If Sanofi can reduce the price of Lantus by 78%, why is it still charging cancer patients over $200,000 in the United States for Caprelsa, a drug that can be purchased in Japan for just $37,000?
“Lowering the cost of insulin is only part of what we need to accomplish,” the senator said. “This committee is determined to end the outrage in which Americans are paying, by far, the highest prices in the world for virtually every brand name prescription drug on the market, whether a drug for cancer, heart disease, asthma or whatever.”
“We want to know why there are Americans dying or getting much sicker than they should because they can’t afford the drugs they need,” he said. he continued. “We have to ask ourselves how come almost half of all new drugs cost more than $150,000? ?”
“Americans are dying, getting sicker than they should, and going bankrupt because they can’t afford the exorbitant cost of prescription drugs, while drug companies and PBMs make huge profits. It must to change.”
“I know our guests from pharmaceutical companies will tell us how much it costs to develop a new drug and how often the search for new cures fails,” Sanders said. “I get it. But what they’re going to have to explain to us is why, over the past decade, 14 big pharma companies, including Eli Lilly, have spent $747 billion on stock buybacks and dividends. “
“They will also have to explain how the pharmaceutical industry as a whole has spent $8.5 billion in lobbying and more than $745 million in campaign contributions over the past 25 years to get Congress to do its bidding.” , Sanders added. “Incredibly, last year, pharmaceutical companies hired more than 1,700 lobbyists, including former congressional leaders from both major political parties, or more than three pharmaceutical industry lobbyists for every member of Congress.”
In the words of Sanders, “This may well explain why we pay the highest prices for prescription drugs in the world and why today pharmaceutical companies can price new drugs at whatever level they want.”

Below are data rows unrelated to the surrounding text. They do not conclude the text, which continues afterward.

-- B's recursion from index k produces the emissions of the remaining open pairs
lemma pv_goB_eq (board : List (List String))
    (hb : 4 ≤ board.length) (hr : ∀ r ∈ board.take 4, 4 ≤ r.length) :
    ∀ (n k : Nat), 16 ≤ k + n →
      pvGoB board k
        = ((pvPairsFrom k).filter
            (fun p => decide (pvGetCell board p.1 p.2 = ""))).flatMap (pvEmit board) := by
  intro n
  induction n with
  | zero =>
      intro k hk
      have hk16 : 16 ≤ k := by omega
      unfold pvGoB pvPairsFrom
      rw [if_pos hk16, List.drop_eq_nil_of_le (by simpa using hk16)]
      simp
  | succ n ih =>
      intro k hk
      by_cases hk16 : 16 ≤ k
      · unfold pvGoB pvPairsFrom
        rw [if_pos hk16, List.drop_eq_nil_of_le (by simpa using hk16)]
        simp
      · have hklt : k < 16 := by omega
        have hdrop : (List.range 16).drop k = k :: (List.range 16).drop (k + 1) := by
          rw [List.drop_eq_getElem_cons (by simpa using hklt)]
          simp
        have hpf : pvPairsFrom k
            = (((k / 4 : Nat) : Int), ((k % 4 : Nat) : Int)) :: pvPairsFrom (k + 1) := by
          unfold pvPairsFrom
          rw [hdrop, List.map_cons]
        have hdiv : ((k : Int) / 4) = ((k / 4 : Nat) : Int) :=
          Eq.symm (Nat.ToInt.div_congr rfl rfl)
        have hmod : ((k : Int) % 4) = ((k % 4 : Nat) : Int) :=
          Eq.symm (Nat.ToInt.mod_congr rfl rfl)
        unfold pvGoB
        rw [if_neg hk16]
        simp only [hdiv, hmod]
        rw [ih (k + 1) (by omega), hpf]
        by_cases hcell : pvGetCell board ((k / 4 : Nat) : Int) ((k % 4 : Nat) : Int) = ""
        · rw [if_neg (by simpa using hcell)]
          rw [List.filter_cons_of_pos (by simpa using hcell), List.flatMap_cons]
          rw [pv_placeB_eq_setCell board hb hr (k / 4) (k % 4) (by omega) (by omega) "2",
              pv_placeB_eq_setCell board hb hr (k / 4) (k % 4) (by omega) (by omega) "4"]
          simp [pvEmit]
        · rw [if_pos (by simpa using hcell),
              List.filter_cons_of_neg (by simpa using hcell)]

-- A's row-major pair list coincides with B's flat-index pair list
lemma pv_pairs_from_zero : pvPairsFrom 0 = pvPairs := by decide

-- the central equality
lemma pv_main (board : List (List String)) (hpre : Pre_create_random_tile_local board) :
    create_random_tile_local board = create_random_tile_local_alt board := by
  obtain ⟨hb, hr⟩ := hpre
  set P : Int × Int → Prop := fun p => pvGetCell board p.1 p.2 = "" with hP
  -- B equals the flatMap over the filtered pairs
  have hB : create_random_tile_local_alt board
      = (pvPairs.filter (fun p => decide (P p))).flatMap (pvEmit board) := by
    unfold create_random_tile_local_alt
    rw [pv_goB_eq board hb hr 16 0 (by omega), pv_pairs_from_zero]
  -- A's openSpots list is the same filtered pair list
  have hspots : (PySem.List.pyRange 0 4 1).foldl (fun acc i =>
      (PySem.List.pyRange 0 4 1).foldl (fun acc2 j =>
        if pvGetCell board i j = "" then acc2 ++ [(i, j)] else acc2) acc) ([] : List (Int × Int))
      = pvPairs.filter (fun p => decide (P p)) := by
    have h1 : (PySem.List.pyRange 0 4 1).foldl (fun acc i =>
        (PySem.List.pyRange 0 4 1).foldl (fun acc2 j =>
          if pvGetCell board i j = "" then acc2 ++ [(i, j)] else acc2) acc) ([] : List (Int × Int))
        = pvPairs.foldl (fun a p => if P p then a ++ [p] else a) [] :=
      pv_foldl_nested (PySem.List.pyRange 0 4 1) (PySem.List.pyRange 0 4 1)
        (fun a p => if P p then a ++ [p] else a) []
    rw [h1, pv_foldl_collect]
    simp
  unfold create_random_tile_local
  rw [hspots, hB]
  by_cases hempty : pvPairs.filter (fun p => decide (P p)) = []
  · simp [hempty, PySem.List.len_eq]
  · have hne : PySem.List.len (pvPairs.filter (fun p => decide (P p))) ≠ 0 := by
      simp only [PySem.List.len_eq, ne_eq, Int.natCast_eq_zero, List.length_eq_zero_iff]
      exact hempty
    rw [if_pos hne]
    rw [pv_loopA_inv board hb hr _ []
      (by
        intro q hq
        have hmem := List.mem_filter.mp hq
        refine ⟨pv_mem_pairs q hmem.1, ?_⟩
        simpa [hP] using hmem.2)]
    simp
-- pv_equiv track=rewrite | github.com/DavidPerry12/NaturalLanguageDataExplorer | nfl_explorer.py | parse_scatter_query
-- ===== SOURCE A (Python) =====
-- KEYWORD_MAP = {
--     "points allowed":     "points_allowed",
--     "points against":     "points_allowed",
--     "gave up":            "points_allowed",
--     "pass yards allowed": "pass_yards_allowed",
--     "passing defense":    "pass_yards_allowed",
--     "rush yards allowed": "rush_yards_allowed",
--     "rushing defense":    "rush_yards_allowed",
--     "yards allowed":      "total_yards_allowed",
--     "total defense":      "total_yards_allowed",
--     "passing yards":      "pass_yards_off",
--     "pass yards":         "pass_yards_off",
--     "passing offense":    "pass_yards_off",
--     "rushing yards":      "rush_yards_off",
--     "rush yards":         "rush_yards_off",
--     "rushing offense":    "rush_yards_off",
--     "total yards":        "total_yards_off",
--     "total offense":      "total_yards_off",
--     "pass tds":           "pass_tds",
--     "passing touchdowns": "pass_tds",
--     "rush tds":           "rush_tds",
--     "rushing touchdowns": "rush_tds",
--     "interceptions thrown": "interceptions_thrown",
--     "interceptions":      "interceptions_thrown",
--     "turnovers":          "turnovers_off",
--     "takeaways":          "takeaways",
--     "turnovers forced":   "takeaways",
--     "scoring percentage": "score_pct_off",
--     "expected points":    "exp_pts_off",
--     "points scored":      "points_for",
--     "points for":         "points_for",
--     "scored":             "points_for",
--     "scoring":            "points_for",
--     "defense":            "total_yards_allowed",
--     "offense":            "total_yards_off",
--     "yards":              "total_yards_off",
--     "points":             "points_for",
-- }
--
-- def find_column(text):
--     # Loop through the keyword map and return the first column that matches
--     for keyword in sorted(KEYWORD_MAP.keys(), key=len, reverse=True):
--         if keyword in text:
--             return KEYWORD_MAP[keyword]
--     return None
--
-- def parse_scatter_query(query):
--
--     split_words = ["vs", "versus", "compare", "and"]
--     parts = [query]
--     for word in split_words:
--         if word in query:
--             parts = query.split(word, 1)
--             break
--
--     col_x = find_column(parts[0])
--     col_y = find_column(parts[1]) if len(parts) > 1 else None
--
--     # Fall back to default columns on failure
--     if col_x is None:
--         col_x = "points_for"
--     if col_y is None:
--         col_y = "total_yards_off"
--
--     return {"chart_type": "scatter", "col_x": col_x, "col_y": col_y}
-- ===== SOURCE B (Python) =====
-- KEYWORD_MAP = {
--     "points allowed":     "points_allowed",
--     "points against":     "points_allowed",
--     "gave up":            "points_allowed",
--     "pass yards allowed": "pass_yards_allowed",
--     "passing defense":    "pass_yards_allowed",
--     "rush yards allowed": "rush_yards_allowed",
--     "rushing defense":    "rush_yards_allowed",
--     "yards allowed":      "total_yards_allowed",
--     "total defense":      "total_yards_allowed",
--     "passing yards":      "pass_yards_off",
--     "pass yards":         "pass_yards_off",
--     "passing offense":    "pass_yards_off",
--     "rushing yards":      "rush_yards_off",
--     "rush yards":         "rush_yards_off",
--     "rushing offense":    "rush_yards_off",
--     "total yards":        "total_yards_off",
--     "total offense":      "total_yards_off",
--     "pass tds":           "pass_tds",
--     "passing touchdowns": "pass_tds",
--     "rush tds":           "rush_tds",
--     "rushing touchdowns": "rush_tds",
--     "interceptions thrown": "interceptions_thrown",
--     "interceptions":      "interceptions_thrown",
--     "turnovers":          "turnovers_off",
--     "takeaways":          "takeaways",
--     "turnovers forced":   "takeaways",
--     "scoring percentage": "score_pct_off",
--     "expected points":    "exp_pts_off",
--     "points scored":      "points_for",
--     "points for":         "points_for",
--     "scored":             "points_for",
--     "scoring":            "points_for",
--     "defense":            "total_yards_allowed",
--     "offense":            "total_yards_off",
--     "yards":              "total_yards_off",
--     "points":             "points_for",
-- }
--
--
-- def find_column(text):
--     # Single pass: keep the longest matching keyword; strict '>' keeps the
--     # first-inserted keyword among equal lengths.
--     best_col = None
--     best_len = -1
--     for keyword, column in KEYWORD_MAP.items():
--         if keyword in text and len(keyword) > best_len:
--             best_col = column
--             best_len = len(keyword)
--     return best_col
--
--
-- def parse_scatter_query(query):
--     parts = next((query.split(w, 1) for w in ("vs", "versus", "compare", "and")
--                   if w in query), [query])
--     col_x = find_column(parts[0]) or "points_for"
--     col_y = (find_column(parts[1]) if len(parts) > 1 else None) or "total_yards_off"
--     return {"chart_type": "scatter", "col_x": col_x, "col_y": col_y}
-- ===== Notes on version B (the rewrite author's own statement) =====
-- stated objective: alternative
-- what changed: find_column no longer sorts all keywords by length on every call and scans for the first match; B makes a single pass over KEYWORD_MAP tracking the longest matching keyword (strict '>' preserves the stable sort's insertion-order tie-break), and the split-word loop becomes a first-match expression.
import Mathlib
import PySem
-- pv_equiv track=rewrite | github.com/unitedcodelab/plataforma-cursos | src/scripts/import_students_2024_01.py | clean_phones
-- ===== SOURCE A (Python) =====
-- def clean_phones(phones):
--     phones = phones.split()
--     cleaned_phones = []
--
--     for i in range(0, len(phones), 2):
--         if i + 1 < len(phones):
--             cleaned_phone = phones[i] + phones[i + 1]
--             cleaned_phones.append(cleaned_phone)
--
--         else:
--             cleaned_phones.append(phones[i])
--
--     return cleaned_phones
-- ===== SOURCE B (Python) =====
-- def clean_phones(phones):
--     def pair(tokens):
--         if len(tokens) < 2:
--             return tokens[:]
--         return [tokens[0] + tokens[1]] + pair(tokens[2:])
--     return pair(phones.split())
-- ===== Notes on version B (the rewrite author's own statement) =====
-- stated objective: alternative
-- what changed: Replaces the index-stepping range(0,len,2) loop with in-loop i+1<len guard by structural recursion on the token list that consumes two tokens per step, the unpaired tail falling out of the base case.
import Mathlib
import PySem

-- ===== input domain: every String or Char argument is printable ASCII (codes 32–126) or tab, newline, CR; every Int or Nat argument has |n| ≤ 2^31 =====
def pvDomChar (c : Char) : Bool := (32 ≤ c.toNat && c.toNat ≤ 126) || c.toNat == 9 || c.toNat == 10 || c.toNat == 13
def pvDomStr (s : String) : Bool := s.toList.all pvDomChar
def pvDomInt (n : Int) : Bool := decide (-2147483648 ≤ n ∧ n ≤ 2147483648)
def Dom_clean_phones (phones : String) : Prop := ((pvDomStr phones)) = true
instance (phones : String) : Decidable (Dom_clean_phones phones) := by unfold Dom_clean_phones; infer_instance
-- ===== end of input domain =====

-- B replaces A's index-stepping range(0,len,2) loop by structural recursion consuming two tokens per step (alternative decomposition, same cost).

-- ===== PORT A =====
-- the for-loop of A over range(0, len(ts), 2), as a fold over the split tokens
def cleanLoopA (ts : List String) : List String :=
  (PySem.List.pyRange 0 (ts.length : Int) 2).foldl
    (fun acc i =>
      if i + 1 < (ts.length : Int) then
        acc ++ [PySem.List.pyGetD ts i "" ++ PySem.List.pyGetD ts (i + 1) ""]
      else
        acc ++ [PySem.List.pyGetD ts i ""]) []

def clean_phones (phones : String) : List String :=
  cleanLoopA (PySem.Str.split₀ phones)

-- ===== PORT B =====
def pairTokens : List String → List String
  | a :: b :: rest => (a ++ b) :: pairTokens rest
  | ts => ts

def clean_phones_alt (phones : String) : List String :=
  pairTokens (PySem.Str.split₀ phones)

-- ===== PRECONDITION & SPEC =====
def Spec_clean_phones (phones : String) (out : List String) : Prop := out = clean_phones_alt phones
instance (phones : String) (out : List String) : Decidable (Spec_clean_phones phones out) := by unfold Spec_clean_phones; infer_instance

-- ===== CLAIM (what is proved, stated in full; the proofs are below) =====
def Claim_equal_clean_phones : Prop := ∀ (phones : String), Dom_clean_phones phones → Spec_clean_phones phones (clean_phones phones)

-- ===== LEMMAS AND PROOFS =====

-- the if-then-else body of A, as a function of the index
def pvBodyA (ts : List String) (i : Int) : String :=
  if i + 1 < (ts.length : Int) then
    PySem.List.pyGetD ts i "" ++ PySem.List.pyGetD ts (i + 1) ""
  else
    PySem.List.pyGetD ts i ""

lemma pvRange_two (n : Nat) :
    PySem.List.pyRange 0 (n : Int) 2 = (List.range ((n + 1) / 2)).map (fun k : Nat => (2 : Int) * (k : Int)) := by
  rw [PySem.List.pyRange_of_pos 0 (n : Int) (by norm_num)]
  rcases Nat.eq_zero_or_pos n with h | h
  · subst h; simp
  · rw [if_pos (by exact_mod_cast h)]
    have hcnt : (((n : Int) - 0 + 2 - 1) / 2).toNat = (n + 1) / 2 := by
      have h1 : ((n : Int) - 0 + 2 - 1) = ((n + 1 : Nat) : Int) := by push_cast; ring
      rw [h1, show ((2:Int)) = ((2:Nat):Int) by norm_num, ← Int.natCast_div, Int.toNat_natCast]
    rw [hcnt]
    apply List.map_congr_left
    intro k _
    ring

lemma pvMapBody (ts : List String) :
    (List.range ((ts.length + 1) / 2)).map (fun k : Nat => pvBodyA ts (2 * (k : Int))) = pairTokens ts := by
  induction ts using pairTokens.induct with
  | case1 a b rest ih =>
    have hlen : (a :: b :: rest).length = rest.length + 2 := by simp
    rw [hlen, show (rest.length + 2 + 1) / 2 = (rest.length + 1) / 2 + 1 by omega,
        List.range_succ_eq_map, List.map_cons, List.map_map]
    have h0 : pvBodyA (a :: b :: rest) (2 * ((0 : Nat) : Int)) = a ++ b := by
      simp only [pvBodyA, hlen]
      rw [if_pos (by push_cast; omega)]
      rw [show (2 * ((0:Nat):Int)) = ((0:Nat):Int) by norm_num,
          show ((0:Nat):Int) + 1 = ((1:Nat):Int) by norm_num]
      rw [PySem.List.pyGetD_natCast, PySem.List.pyGetD_natCast]
      rfl
    have hsh : ∀ k : Nat, pvBodyA (a :: b :: rest) (2 * ((k + 1 : Nat) : Int)) = pvBodyA rest (2 * (k : Int)) := by
      intro k
      simp only [pvBodyA, hlen]
      rw [show (2 * ((k + 1 : Nat) : Int)) = ((2 * k + 2 : Nat) : Int) by push_cast; ring,
          show ((2 * k + 2 : Nat) : Int) + 1 = ((2 * k + 3 : Nat) : Int) by push_cast; ring,
          show (2 * ((k : Nat) : Int)) = ((2 * k : Nat) : Int) by push_cast; ring,
          show ((2 * k : Nat) : Int) + 1 = ((2 * k + 1 : Nat) : Int) by push_cast; ring]
      rw [PySem.List.pyGetD_natCast, PySem.List.pyGetD_natCast,
          PySem.List.pyGetD_natCast, PySem.List.pyGetD_natCast]
      simp only [Nat.cast_lt]
      have e2 : (a :: b :: rest).getD (2 * k + 2) "" = rest.getD (2 * k) "" := by
        rw [show 2 * k + 2 = (2 * k) + 1 + 1 from rfl, List.getD_cons_succ, List.getD_cons_succ]
      have e3 : (a :: b :: rest).getD (2 * k + 3) "" = rest.getD (2 * k + 1) "" := by
        rw [show 2 * k + 3 = (2 * k + 1) + 1 + 1 from rfl, List.getD_cons_succ, List.getD_cons_succ]
      by_cases hl : 2 * k + 1 < rest.length
      · rw [if_pos (by omega), if_pos hl, e2, e3]
      · rw [if_neg (by omega), if_neg hl, e2]
    rw [h0]
    rw [show ((fun k : Nat => pvBodyA (a :: b :: rest) (2 * (k : Int))) ∘ Nat.succ) =
          (fun k : Nat => pvBodyA rest (2 * (k : Int))) from funext (fun k => hsh k), ih]
    rfl
  | case2 ts h =>
    rcases ts with _ | ⟨a, _ | ⟨b, rest⟩⟩
    · rfl
    · simp only [List.length_singleton]
      rw [show (1 + 1) / 2 = 1 by norm_num]
      simp only [List.range_one, List.map_cons, List.map_nil]
      simp only [pvBodyA]
      rw [if_neg (by norm_num)]
      rw [show (2 * ((0:Nat):Int)) = ((0:Nat):Int) by norm_num, PySem.List.pyGetD_natCast]
      rfl
    · exact absurd rfl (fun hh => h a b rest hh)

lemma pvLoopA_eq (ts : List String) : cleanLoopA ts = pairTokens ts := by
  unfold cleanLoopA
  refine (PySem.List.foldl_congr_mem (PySem.List.pyRange 0 (ts.length : Int) 2) _
      (fun acc i => acc ++ [pvBodyA ts i]) []
      (by intro acc i _
          show _ = acc ++ [pvBodyA ts i]
          unfold pvBodyA; split_ifs <;> rfl)).trans ?_
  rw [PySem.List.foldl_append_singleton_eq_map, List.nil_append]
  rw [pvRange_two, List.map_map]
  exact pvMapBody ts

-- ===== VERDICT (by name: the statement is the Claim_ definition above) =====
theorem clean_phones_spec : Claim_equal_clean_phones := by
  intro phones _
  unfold Spec_clean_phones clean_phones clean_phones_alt
  exact pvLoopA_eq _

“While Americans pay outrageously high prices for prescription drugs, the pharmaceutical industry and PBMs make huge profits,” he noted. “In 2021, 10 major US pharmaceutical companies made over $100 billion in profits, a 137% increase over the previous year. The top 50 executives of these companies received more than $1.9 billion in total compensation in 2021 and are on track to receive billions more. in golden parachutes once they left their company. Last year, the top three U.S. PBMs made $27.5 billion in profits, a 483% increase over the past decade. These PBMs handle 80% of all prescription drugs in America.
“In other words, Americans are dying, getting sicker than they should, and going bankrupt because they can’t afford the exorbitant cost of prescription drugs, while the drug companies and PBMs are dying. ‘huge profits,’ Sanders lamented. “That has to change and this committee is going to do everything possible to bring about that change.”
Jorge, for his part, described the Inflation Reduction Act as a “milestone” piece of legislation that will “help tens of millions of seniors.”
“But this is just the beginning,” Jorge said. “Congress should pass legislation to bring about the prescription drug reforms that save Medicare patients and taxpayers billions of dollars for people of all ages, so everyone can get lower prices for the drugs they need. he needs, including insulin.”
“Congress, not greedy corporations trying to redeem their tarnished reputations, should lead the way in reforms that put patients before pharmaceutical profits,” she added.
Republished from Common Dreams (Kenny Stancil, editor) under Creative Commons (CC BY-NC-ND 3.0).